## Work instructions
Whenever the word "omega" shows up in a line of the data, copy that line.

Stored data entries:
-- the terminal case of A's loop (right past the end of t)
theorem pvLoopA_base (sL tL : List Char) (right st : Nat) (m : PySem.Dict Char Int)
    (hge : tL.length ≤ right) (hm : ∀ c, 0 ≤ m.getD c 0) :
    ((pvLoopA sL tL m st right = "YES" ↔
        (pvIsSub (sL.drop st) (tL.drop right) = true ∧
         ∀ c, ((tL.drop right).count c : Int) ≤ ((sL.drop st).count c : Int) + m.getD c 0)) ∧
     (pvLoopA sL tL m st right = "YES" ∨ pvLoopA sL tL m st right = "NO")) := by
  rw [pvLoopA, dif_neg (by omega)]
  rw [List.drop_eq_nil_of_le hge]
  by_cases hst : st < sL.length
  · rw [if_pos hst]
    refine ⟨⟨fun h => absurd h (by decide), ?_⟩, Or.inr rfl⟩
    rintro ⟨h1, _⟩
    rw [pvIsSub_nil_right] at h1
    have := congrArg List.length h1
    simp [List.length_drop] at this
    omega
  · rw [if_neg hst]
    refine ⟨⟨fun _ => ?_, fun _ => rfl⟩, Or.inl rfl⟩
    rw [List.drop_eq_nil_of_le (by omega)]
    exact ⟨rfl, fun c => by simpa using hm c⟩
theorem stepA_decomp (d : PySem.Dict String Int) (n : Int) (h : String) :
    pvStepA d (n, h) =
      if (h == "") = true then d else
      pvMemoBlock n h
        (pvBlock "check" (fun x => PySem.Str.isIn "check" x) n h
          (pvBlock "category" (fun x => PySem.Str.isIn "category" x) n h
            (pvBlock "balance" (fun x => pvKwAny ["balance", "bal", "running"] x) n h
              (pvBlock "credit" (fun x => pvKwAny ["credit", "deposit"] x) n h
                (pvBlock "debit" (fun x => pvKwAny ["debit", "withdrawal", "payment"] x) n h
                  (pvBlock "amount" (fun x => PySem.Str.isIn "amount" x) n h
                    (pvBlock "description"
                      (fun x => pvKwAny ["description", "desc", "memo", "payee", "merchant", "name"] x) n h
                      (pvDateBlock n h d)))))))) := rfl

theorem pvBlock_items (f : String) (c : String → Bool) (n : Int) (h : String)
    (d : PySem.Dict String Int) :
    (pvBlock f c n h d).items
      = d.items ++ (if (!d.contains f && c h) = true then [(f, n)] else []) := by
  unfold pvBlock
  by_cases hc : (!d.contains f && c h) = true
  · rw [if_pos hc, if_pos hc, PySem.Dict.items_insert_of_not_contains]
    simp only [Bool.and_eq_true, Bool.not_eq_true'] at hc
    exact hc.1
  · rw [if_neg hc, if_neg hc, List.append_nil]

theorem pvDateBlock_items (n : Int) (h : String) (d : PySem.Dict String Int) :
    (pvDateBlock n h d).items
      = d.items ++ (if (!d.contains "date" && (pvKwAny ["date", "posted", "trans"] h && !PySem.Str.isIn "description" h)) = true
                    then [("date", n)] else []) := by
  unfold pvDateBlock
  cases hcb : d.contains "date" with
  | true => simp [hcb]
  | false =>
    cases hkw : pvKwAny ["date", "posted", "trans"] h with
    | false => simp [hcb, hkw]
    | true =>
      cases hds : PySem.Str.isIn "description" h with
      | false => simp [hcb, hkw, hds, PySem.Dict.items_insert_of_not_contains d n hcb]
      | true => simp [hcb, hkw, hds]

theorem pvMemoBlock_items (n : Int) (h : String) (d : PySem.Dict String Int) :
    (pvMemoBlock n h d).items
      = d.items ++ (if (!d.contains "memo" && (PySem.Str.isIn "memo" h && !(d.get? "description" == some n))) = true
                    then [("memo", n)] else []) := by
  unfold pvMemoBlock
  cases hcb : d.contains "memo" with
  | true => simp [hcb]
  | false =>
    cases hm : PySem.Str.isIn "memo" h with
    | false => simp [hcb, hm]
    | true =>
      cases hg : d.get? "description" == some n with
      | true => simp [hcb, hm, hg]
      | false => simp [hcb, hm, hg, PySem.Dict.items_insert_of_not_contains d n hcb]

## Task response
  rw [pvLoopA, dif_neg (by omega)]
    omega
    rw [List.drop_eq_nil_of_le (by omega)]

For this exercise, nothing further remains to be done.